День как раз клонился к закату, и, сидя у окна, Глюк видел, как вершины гор окрасились в багровые и малиновые тона, как среди этих вершин горели и подрагивали яркие языки огненных облаков, как река, все затмевая своим сиянием, трепещущим золотым столбом низвергалась с уступа на уступ и багряная радуга, раскинувшая над ней свою широкую арку, то вспыхивала, то угасала в гирляндах водяных брызг.

— Ах! — громко вздохнул Глюк, не отрывая взгляда от реки. — Как было бы хорошо, если бы река и вправду была из золота.

— Вовсе нет, Глюк, — сказал звонкий металлический голос где-то рядом.

— О боже! Что это? — воскликнул Глюк, вскакивая. Нигде никого не было. Он осмотрел всю комнату, заглянул под стол, много раз оборачивался и смотрел у себя за спиной, но нет, конечно же, никого нигде не было, и он снова сел к окну. Теперь он молчал, но продолжал думать о том же: как было бы удобно, если бы река и вправду была из золота.

— Вовсе нет, малыш, — раздался тот же голос. На этот раз он звучал громче.

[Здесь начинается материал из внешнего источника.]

-- pv_equiv track=rewrite | github.com/zeronet-conservancy/zeronet-conservancy | greet.py | grad
-- ===== SOURCE A (Python) =====
-- def grad(n):
--     s = 0x08
--     r = 0xff
--     g = 0x00
--     b = 0x00
--     for i in range(n):
--         if r >= s and b < s:
--             r -= s
--             g += s
--         elif g >= s and r < s:
--             g -= s
--             b += s
--         elif b >= s and g < s:
--             b -= s
--             r += s
--     return f'#{r:02x}{g:02x}{b:02x}'
-- ===== SOURCE B (Python) =====
-- def grad(n):
--     # closed form: the color-wheel walk has period 93 (3 phases of 31 steps)
--     m = max(n, 0) % 93
--     if m < 31:
--         r, g, b = 255 - 8 * m, 8 * m, 0
--     elif m < 62:
--         k = m - 31
--         r, g, b = 7, 248 - 8 * k, 8 * k
--     else:
--         k = m - 62
--         r, g, b = 7 + 8 * k, 0, 248 - 8 * k
--     return f'#{r:02x}{g:02x}{b:02x}'
-- ===== Notes on version B (the rewrite author's own statement) =====
-- stated objective: faster
-- what changed: Replaces the n-step simulation of the RGB gradient walk by an O(1) closed form: the walk is periodic with period 93 (three 31-step phases), so B computes max(n,0) % 93 and reads the color directly from phase arithmetic.
import Mathlib
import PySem

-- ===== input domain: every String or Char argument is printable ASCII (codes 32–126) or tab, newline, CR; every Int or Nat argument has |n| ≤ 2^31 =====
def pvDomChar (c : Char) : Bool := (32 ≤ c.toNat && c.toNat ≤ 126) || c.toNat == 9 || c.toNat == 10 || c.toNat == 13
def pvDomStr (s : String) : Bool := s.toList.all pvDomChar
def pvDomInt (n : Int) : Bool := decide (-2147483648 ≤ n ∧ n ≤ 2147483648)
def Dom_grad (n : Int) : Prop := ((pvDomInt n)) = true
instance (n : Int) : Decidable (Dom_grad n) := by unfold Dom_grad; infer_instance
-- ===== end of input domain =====

-- B replaces A's n-step loop by a closed form using the walk's period 93 (O(1) vs O(n)).

-- ===== PORT A =====
-- f'{v:02x}' for 0 ≤ v ≤ 255 (the only values either program formats): exact there.
def hexDigit (k : Nat) : Char := if k < 10 then Char.ofNat (48 + k) else Char.ofNat (87 + k)
def hex2 (v : Int) : String := String.ofList [hexDigit (v.toNat / 16 % 16), hexDigit (v.toNat % 16)]

-- the body of A's for-loop (one step of the gradient walk)
def gradStep (st : Int × Int × Int) : Int × Int × Int :=
  let (r, g, b) := st
  if r ≥ 8 ∧ b < 8 then (r - 8, g + 8, b)
  else if g ≥ 8 ∧ r < 8 then (r, g - 8, b + 8)
  else if b ≥ 8 ∧ g < 8 then (r + 8, g, b - 8)
  else (r, g, b)

def grad (n : Int) : String :=
  let st := (PySem.List.pyRange 0 n 1).foldl (fun st _ => gradStep st) ((255 : Int), (0 : Int), (0 : Int))
  "#" ++ hex2 st.1 ++ hex2 st.2.1 ++ hex2 st.2.2

-- ===== PORT B =====
def gradAltState (m : Int) : Int × Int × Int :=
  if m < 31 then (255 - 8 * m, 8 * m, 0)
  else if m < 62 then (7, 248 - 8 * (m - 31), 8 * (m - 31))
  else (7 + 8 * (m - 62), 0, 248 - 8 * (m - 62))

def grad_alt (n : Int) : String :=
  let m := PySem.Int.mod (max n 0) 93
  let st := gradAltState m
  "#" ++ hex2 st.1 ++ hex2 st.2.1 ++ hex2 st.2.2

-- ===== PRECONDITION & SPEC =====
def Spec_grad (n : Int) (out : String) : Prop := out = grad_alt n
instance (n : Int) (out : String) : Decidable (Spec_grad n out) := by unfold Spec_grad; infer_instance

-- ===== CLAIM (what is proved, stated in full; the proofs are below) =====
def Claim_equal_grad : Prop := ∀ (n : Int), Dom_grad n → Spec_grad n (grad n)

-- ===== LEMMAS AND PROOFS =====

theorem foldl_step_iterate (l : List Int) (st : Int × Int × Int) :
    l.foldl (fun st _ => gradStep st) st = gradStep^[l.length] st := by
  induction l generalizing st with
  | nil => rfl
  | cons x t ih => simp [List.foldl_cons, ih, Function.iterate_succ_apply]

theorem iterate_period : gradStep^[93] ((255 : Int), (0 : Int), (0 : Int)) = (255, 0, 0) := by
  decide

theorem base_table : ∀ k : Nat, k < 93 →
    gradStep^[k] ((255 : Int), (0 : Int), (0 : Int)) = gradAltState (k : Int) := by
  decide

theorem iterate_mod (k : Nat) :
    gradStep^[k] ((255 : Int), (0 : Int), (0 : Int)) = gradAltState ((k % 93 : Nat) : Int) := by
  induction k using Nat.strong_induction_on with
  | _ k ih =>
    by_cases h : k < 93
    · rw [Nat.mod_eq_of_lt h]; exact base_table k h
    · have hk : k = (k - 93) + 93 := by omega
      rw [hk, Function.iterate_add_apply, iterate_period, ih (k - 93) (by omega)]
      congr 1
      omega

theorem mod_eq (n : Int) : ((n.toNat % 93 : Nat) : Int) = PySem.Int.mod (max n 0) 93 := by
  simp only [PySem.Int.mod]
  rw [Int.fmod_eq_emod]
  simp

-- ===== VERDICT (by name: the statement is the Claim_ definition above) =====
theorem grad_spec : Claim_equal_grad := by
  intro n _
  unfold Spec_grad grad grad_alt
  rw [PySem.List.pyRange_one, foldl_step_iterate]
  simp only [List.length_map, List.length_range]
  rw [iterate_mod, show (n - 0).toNat = n.toNat by omega, mod_eq]
theorem goB_eq : ∀ (L R : List Int), (1:Int) ∉ L →
    goB L R = (contractGo (L.reverse ++ R)).map (fun x => -x) := by
  intro L R
  induction L, R using goB.induct with
  | case1 L =>
      intro h
      rw [goB, List.append_nil, contractGo_no_one _ (by simpa using h)]
  | case2 L x xs hx ih =>
      intro h
      rw [goB.eq_def]
      simp only []
      rw [if_pos hx,
        ih (by intro hm; rcases List.mem_cons.1 hm with h' | h'; exact hx h'.symm; exact h h')]
      simp
  | case3 x hx ih =>
      intro h
      have hx1 : x = 1 := not_not.1 hx
      subst hx1
      rw [goB.eq_def]
      simp only []
      rw [if_neg hx, goB.eq_def]
      simp [stepA_singleton]
  | case4 x hx a rest rs1 rs2 ih =>
      intro h
      have ih' := ih (by simp)
      simp only [rs1, rs2, dite_eq_ite] at ih'
      rw [goB.eq_def]
      simp only []
      rw [if_neg hx, ih', show x = 1 from not_not.1 hx]
      simp only [List.reverse_nil, List.nil_append]
      rw [stepA_head]
      cases rest <;> simp [decLast]
  | case5 x hx t lr L1 L2 ih =>
      intro h
      have ih' := ih (by simp)
      simp only [L1, L2, dite_eq_ite] at ih'
      rw [goB.eq_def]
      simp only []
      rw [if_neg hx, ih', show x = 1 from not_not.1 hx,
        stepA_last ((t :: lr).reverse) (by simp) (by simp only [List.mem_reverse]; exact h)]
      cases lr with
      | nil => simp [decFirst]
      | cons y ys =>
          have hif1 : ((t :: y :: ys).length ≥ 2) := by simp
          have hif2 : 2 ≤ (t :: y :: ys).reverse.length := by simp
          simp only [List.reverse_nil, List.nil_append, if_pos hif1, if_pos hif2]
          congr 2
          exact revLast_id t (y :: ys) (by simp)
  | case6 x hx t lr a rest ih =>
      intro h
      rw [goB.eq_def]
      simp only []
      rw [if_neg hx,
        ih (fun hm => h (List.mem_cons_of_mem _ hm)),
        show x = 1 from not_not.1 hx,
        stepA_mid ((t :: lr).reverse) (by simp) (by simp only [List.mem_reverse]; exact h) a rest]
      rw [show decLast ((t :: lr).reverse) = lr.reverse ++ [t - 1] from by
            simp [decLast_append_singleton]]
      simp

theorem scalePy_neg_one (v : List Int) : scalePy (-1) v = v.map (fun x => -x) := by
  unfold scalePy
  rw [show (fun i => (-1:Int) * PySem.List.pyGetD v i 0) =
        (fun x : Int => -x) ∘ (fun i => PySem.List.pyGetD v i 0) from by funext i; simp,
      ← List.map_map, PySem.List.map_pyGetD_pyRange_zero]

-- ===== VERDICT (by name: the statement is the Claim_ definition above) =====
theorem contract_spec : Claim_equal_contract := by
  intro arr _
  unfold Spec_contract contract contract_alt
  rw [scalePy_neg_one, goB_eq [] arr (by simp)]
  simp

— Боже! Что же это? — снова воскликнул Глюк. — Он оглядел все углы, обшарил буфет, затем встал посреди комнаты и завертелся волчком со всей скоростью, на какую был способен, — полагая, что, может, кто-то прячется у него за спиной, когда тот же голос в третий раз донесся до его слуха. На этот раз голос весело напевал «Лала-лира-ла»- мелодию без слов, плавную, но бурную, немного похожую на ту, что исполняет закипающий чайник. Глюк выглянул в окно. Нет, голос раздавался откуда-то из дома. Может быть, с чердака или из подвала? Нет, источник звука несомненно находился в этой самой комнате, причем звук становился все громче, все отчетливей: «Лала-лира-ла». Вдруг Глюк понял, что около печи звук громче. Он подбежал к ней и, заглянув внутрь, понял, что звук исходит не просто из печи, а из тигля. Он откинул крышку и в ужасе отскочил, потому что тигель действительно пел! Минуту-другую Глюк стоял в самом дальнем углу комнаты, открыв рот и подняв руки к лицу, затем пение резко оборвалось и он услышал отчетливо произнесенные слова.

— Эгей! — позвал голос,

Глюк молчал.

— Эгей, Глюк, малыш, — снова позвал тигель.

Глюк собрал всю свою волю, подошел прямо к тиглю, достал его из печи и заглянул внутрь. Золото все расплавилось, его поверхность была гладкой и отполированной, как поверхность реки, но в ней не отражалась склоненная головка маленького Глюка, а откуда-то из глубины выглядывали колючие глаза и красный нос его старого приятеля с кружки, только в тысячу раз более колючие и красные, чем когда либо прежде.